Work order - Could you set down exactly the lines of the data below, starting at the one that holds "d1.insert c (d1.getD c 0 + 1)) d).getD" and ending at the one that holds "rw [PySem.Dict.getD_insert, PySem.Dict.getD_insert]", both included, and only those?

Material to process -

-- pv_equiv track=rewrite | github.com/bahgat-ahmed/Problem-Solving-in-Python | AlgoExpert/GenerateDocument_24_2.py | generateDocument
-- ===== SOURCE A (Python) =====
-- def generateDocument(characters, document):
-- 	char_freq = dict()
-- 	for char in characters:
-- 		if char not in char_freq:
-- 			char_freq[char] = 0
-- 		char_freq[char] += 1
--
-- 	for char in document:
-- 		if char not in char_freq or char_freq[char] == 0:
-- 			return False
--
-- 		char_freq[char] -= 1
--
-- 	return True
-- ===== SOURCE B (Python) =====
-- def generateDocument(characters, document):
-- 	available = {}
-- 	for ch in characters:
-- 		available[ch] = available.get(ch, 0) + 1
-- 	needed = {}
-- 	for ch in document:
-- 		needed[ch] = needed.get(ch, 0) + 1
-- 	return all(cnt <= available.get(ch, 0) for ch, cnt in needed.items())
-- ===== Notes on version B (the rewrite author's own statement) =====
-- stated objective: idiomatic
-- what changed: Replaced the incremental decrement-and-early-return scan over a mutable frequency dict by building two full frequency tables (available and needed) and then doing one comparison pass: every needed count must not exceed the available count.
import Mathlib
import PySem

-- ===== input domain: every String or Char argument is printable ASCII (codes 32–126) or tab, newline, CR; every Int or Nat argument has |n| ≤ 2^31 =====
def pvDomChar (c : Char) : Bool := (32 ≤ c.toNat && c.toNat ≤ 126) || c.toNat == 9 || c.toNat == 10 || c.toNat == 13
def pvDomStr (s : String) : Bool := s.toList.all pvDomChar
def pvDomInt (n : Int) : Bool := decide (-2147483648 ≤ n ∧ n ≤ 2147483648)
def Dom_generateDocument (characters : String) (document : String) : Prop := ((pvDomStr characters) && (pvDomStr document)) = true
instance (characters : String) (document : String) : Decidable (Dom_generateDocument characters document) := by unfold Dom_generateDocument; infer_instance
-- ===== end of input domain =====

-- B builds two full frequency tables and compares them in one pass, instead of A's
-- decrement-and-early-return scan; same cost, more idiomatic decomposition.

-- ===== PORT A =====
-- the 'for char in document: …' loop with its early 'return False'
def gdLoopA (d : PySem.Dict Char Int) : List Char → Bool
  | [] => true
  | c :: rest =>
    if d.contains c = false ∨ d.getD c 0 = 0 then false
    else gdLoopA (d.insert c (d.getD c 0 - 1)) rest

def generateDocument (characters : String) (document : String) : Bool :=
  let charFreq : PySem.Dict Char Int := characters.toList.foldl
    (fun d c =>
      let d1 := if d.contains c = false then d.insert c 0 else d
      d1.insert c (d1.getD c 0 + 1))
    PySem.Dict.empty
  gdLoopA charFreq document.toList

-- ===== PORT B =====
def gdCounts (s : String) : PySem.Dict Char Int :=
  s.toList.foldl (fun d c => d.insert c (d.getD c 0 + 1)) PySem.Dict.empty

def generateDocument_alt (characters : String) (document : String) : Bool :=
  let available := gdCounts characters
  let needed := gdCounts document
  needed.items.all (fun p => p.2 ≤ available.getD p.1 0)

-- ===== PRECONDITION & SPEC =====
def Spec_generateDocument (characters : String) (document : String) (out : Bool) : Prop := out = generateDocument_alt characters document
instance (characters : String) (document : String) (out : Bool) : Decidable (Spec_generateDocument characters document out) := by unfold Spec_generateDocument; infer_instance

-- ===== CLAIM (what is proved, stated in full; the proofs are below) =====
def Claim_equal_generateDocument : Prop := ∀ (characters : String) (document : String), Dom_generateDocument characters document → Spec_generateDocument characters document (generateDocument characters document)

-- ===== LEMMAS AND PROOFS =====

-- A's build step keeps getD = running count.
lemma gdBuildA_getD (chars : List Char) (d : PySem.Dict Char Int) (v : Char) :
    (chars.foldl (fun d c =>
      let d1 := if d.contains c = false then d.insert c 0 else d
      d1.insert c (d1.getD c 0 + 1)) d).getD v 0 = d.getD v 0 + chars.count v := by
  induction chars generalizing d with
  | nil => simp
  | cons x t ih =>
    simp only [List.foldl_cons, ih]
    by_cases hx : d.contains x = false
    · rw [if_pos hx]
      rw [PySem.Dict.getD_insert, PySem.Dict.getD_insert]
      have h0 : d.getD x 0 = 0 := PySem.Dict.getD_of_not_contains d 0 hx
      by_cases hv : v = x
      · subst hv; simp [h0]; omega
      · simp [hv, Ne.symm hv]
        rw [PySem.Dict.getD_insert]; simp [hv]
    · rw [if_neg hx]
      rw [PySem.Dict.getD_insert]
      by_cases hv : v = x
      · subst hv; simp; ring
      · simp [hv, Ne.symm hv]

-- A's build only ever contains characters it has seen.
lemma gdBuildA_contains (chars : List Char) (d : PySem.Dict Char Int) (v : Char)
    (h : (chars.foldl (fun d c =>
      let d1 := if d.contains c = false then d.insert c 0 else d
      d1.insert c (d1.getD c 0 + 1)) d).contains v = false) :
    d.contains v = false ∧ v ∉ chars := by
  induction chars generalizing d with
  | nil => simpa using h
  | cons x t ih =>
    simp only [List.foldl_cons] at h
    obtain ⟨h1, h2⟩ := ih _ h
    rw [PySem.Dict.contains_insert] at h1
    simp only [Bool.or_eq_false_iff, beq_eq_false_iff_ne, ne_eq] at h1
    obtain ⟨hvx, h1⟩ := h1
    by_cases hx : d.contains x = false
    · rw [if_pos hx] at h1
      rw [PySem.Dict.contains_insert] at h1
      simp only [Bool.or_eq_false_iff, beq_eq_false_iff_ne, ne_eq] at h1
      exact ⟨h1.2, by simp [List.mem_cons, hvx, h2]⟩
    · rw [if_neg hx] at h1
      exact ⟨h1, by simp [List.mem_cons, hvx, h2]⟩

-- A's scan over the document equals the count comparison, for any dict whose
-- values are nonnegative and whose absent keys read as 0.
lemma gdLoopA_eq (doc : List Char) (d : PySem.Dict Char Int)
    (hc : ∀ c, d.contains c = false → d.getD c 0 = 0)
    (hn : ∀ c, 0 ≤ d.getD c 0) :
    gdLoopA d doc = decide (∀ c ∈ doc, (doc.count c : Int) ≤ d.getD c 0) := by
  induction doc generalizing d with
  | nil => simp [gdLoopA]
  | cons c rest ih =>
    by_cases hz : d.contains c = false ∨ d.getD c 0 = 0
    · have h0 : d.getD c 0 = 0 := by
        rcases hz with h | h
        · exact hc c h
        · exact h
      have hnall : ¬ (∀ x ∈ c :: rest, ((c :: rest).count x : Int) ≤ d.getD x 0) := by
        intro hall
        have := hall c (by simp)
        rw [h0] at this
        have hcnt : 1 ≤ (c :: rest).count c := by simp
        omega
      simp only [gdLoopA]
      rw [if_pos hz, decide_eq_false hnall]
    · have hpos : 0 < d.getD c 0 := by
        have := hn c
        have hne : d.getD c 0 ≠ 0 := fun h => hz (Or.inr h)
        omega
      have step : gdLoopA d (c :: rest) = gdLoopA (d.insert c (d.getD c 0 - 1)) rest := by
        simp [gdLoopA, hz]
      rw [step, ih]
      · congr 1
        apply propext
        constructor
        · intro hall x hx
          by_cases hxc : x = c
          · subst hxc
            have hr : ((rest.count x : Int)) ≤ (d.insert x (d.getD x 0 - 1)).getD x 0 := by
              by_cases hm : x ∈ rest
              · exact hall x hm
              · rw [PySem.Dict.getD_insert]
                simp [List.count_eq_zero_of_not_mem hm]
                omega
            rw [PySem.Dict.getD_insert, if_pos rfl] at hr
            rw [List.count_cons_self]
            push_cast
            omega
          · rcases List.mem_cons.mp hx with h | h
            · exact absurd h hxc
            · have hr := hall x h
              rw [PySem.Dict.getD_insert] at hr
              rw [if_neg hxc] at hr
              rw [List.count_cons_of_ne (fun hcc => hxc hcc.symm)]
              exact hr
        · intro hall x hx
          by_cases hxc : x = c
          · subst hxc
            have hr := hall x (List.mem_cons_self)
            rw [List.count_cons_self] at hr
            rw [PySem.Dict.getD_insert, if_pos rfl]
            push_cast at hr
            omega
          · have hr := hall x (List.mem_cons_of_mem _ hx)
            rw [List.count_cons_of_ne (fun hcc => hxc hcc.symm)] at hr
            rw [PySem.Dict.getD_insert, if_neg hxc]
            exact hr
      · intro x hx
        by_cases hxc : x = c
        · subst hxc
          rw [PySem.Dict.contains_insert] at hx
          simp at hx
        · rw [PySem.Dict.getD_insert]
          rw [if_neg hxc]
          apply hc
          rw [PySem.Dict.contains_insert] at hx
          simp only [Bool.or_eq_false_iff] at hx
          exact hx.2
      · intro x
        rw [PySem.Dict.getD_insert]
        by_cases hxc : x = c
        · simp [hxc]; omega
        · simp [hxc]; exact hn x

-- B's counting loop is the library counter.
lemma gdCounts_eq (s : String) : gdCounts s = PySem.Dict.counter s.toList :=
  PySem.Dict.foldl_insert_getD_add_one_eq_counter s.toList

-- ===== VERDICT (by name: the statement is the Claim_ definition above) =====
theorem generateDocument_spec : Claim_equal_generateDocument := by
  intro characters document _
  unfold Spec_generateDocument generateDocument generateDocument_alt
  rw [gdLoopA_eq]
  · simp only [gdCounts_eq, PySem.Dict.items_counter, List.all_map]
    rw [Bool.eq_iff_iff]
    simp only [List.all_eq_true, decide_eq_true_eq, Function.comp, PySem.Set.mem_ofList,
      PySem.Dict.getD_counter, gdBuildA_getD, PySem.Dict.getD_empty, zero_add, Int.ofNat_le]
  · intro c hcf
    obtain ⟨-, hnm⟩ := gdBuildA_contains characters.toList PySem.Dict.empty c hcf
    rw [gdBuildA_getD]
    simp [List.count_eq_zero_of_not_mem hnm]
  · intro c
    rw [gdBuildA_getD]
    simp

Reply to the exercise -
      d1.insert c (d1.getD c 0 + 1)) d).getD v 0 = d.getD v 0 + chars.count v := by
  induction chars generalizing d with
  | nil => simp
  | cons x t ih =>
    simp only [List.foldl_cons, ih]
    by_cases hx : d.contains x = false
    · rw [if_pos hx]
      rw [PySem.Dict.getD_insert, PySem.Dict.getD_insert]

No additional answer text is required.